>>>>>

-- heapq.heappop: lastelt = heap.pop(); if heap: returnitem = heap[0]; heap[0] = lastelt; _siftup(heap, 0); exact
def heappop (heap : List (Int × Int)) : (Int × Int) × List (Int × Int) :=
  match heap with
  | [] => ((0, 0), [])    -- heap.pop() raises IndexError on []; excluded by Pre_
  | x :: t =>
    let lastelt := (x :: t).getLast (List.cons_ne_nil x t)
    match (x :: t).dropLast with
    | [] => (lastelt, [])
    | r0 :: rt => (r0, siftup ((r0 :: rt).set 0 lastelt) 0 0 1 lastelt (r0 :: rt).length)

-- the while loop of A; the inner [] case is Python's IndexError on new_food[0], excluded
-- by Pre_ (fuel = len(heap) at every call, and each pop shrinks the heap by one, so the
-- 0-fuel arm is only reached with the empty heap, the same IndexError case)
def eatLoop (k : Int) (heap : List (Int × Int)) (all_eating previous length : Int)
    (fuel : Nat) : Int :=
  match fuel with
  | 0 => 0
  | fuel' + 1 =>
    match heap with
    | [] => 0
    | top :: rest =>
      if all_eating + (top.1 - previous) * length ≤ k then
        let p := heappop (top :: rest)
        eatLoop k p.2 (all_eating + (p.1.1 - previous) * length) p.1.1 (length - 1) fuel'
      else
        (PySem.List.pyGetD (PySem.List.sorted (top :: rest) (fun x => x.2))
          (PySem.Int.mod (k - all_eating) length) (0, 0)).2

<<<<<

What is needed is an exact restatement of every record above.

*ANSWER*:
-- heapq.heappop: lastelt = heap.pop(); if heap: returnitem = heap[0]; heap[0] = lastelt; _siftup(heap, 0); exact
def heappop (heap : List (Int × Int)) : (Int × Int) × List (Int × Int) :=
  match heap with
  | [] => ((0, 0), [])    -- heap.pop() raises IndexError on []; excluded by Pre_
  | x :: t =>
    let lastelt := (x :: t).getLast (List.cons_ne_nil x t)
    match (x :: t).dropLast with
    | [] => (lastelt, [])
    | r0 :: rt => (r0, siftup ((r0 :: rt).set 0 lastelt) 0 0 1 lastelt (r0 :: rt).length)

-- the while loop of A; the inner [] case is Python's IndexError on new_food[0], excluded
-- by Pre_ (fuel = len(heap) at every call, and each pop shrinks the heap by one, so the
-- 0-fuel arm is only reached with the empty heap, the same IndexError case)
def eatLoop (k : Int) (heap : List (Int × Int)) (all_eating previous length : Int)
    (fuel : Nat) : Int :=
  match fuel with
  | 0 => 0
  | fuel' + 1 =>
    match heap with
    | [] => 0
    | top :: rest =>
      if all_eating + (top.1 - previous) * length ≤ k then
        let p := heappop (top :: rest)
        eatLoop k p.2 (all_eating + (p.1.1 - previous) * length) p.1.1 (length - 1) fuel'
      else
        (PySem.List.pyGetD (PySem.List.sorted (top :: rest) (fun x => x.2))
          (PySem.Int.mod (k - all_eating) length) (0, 0)).2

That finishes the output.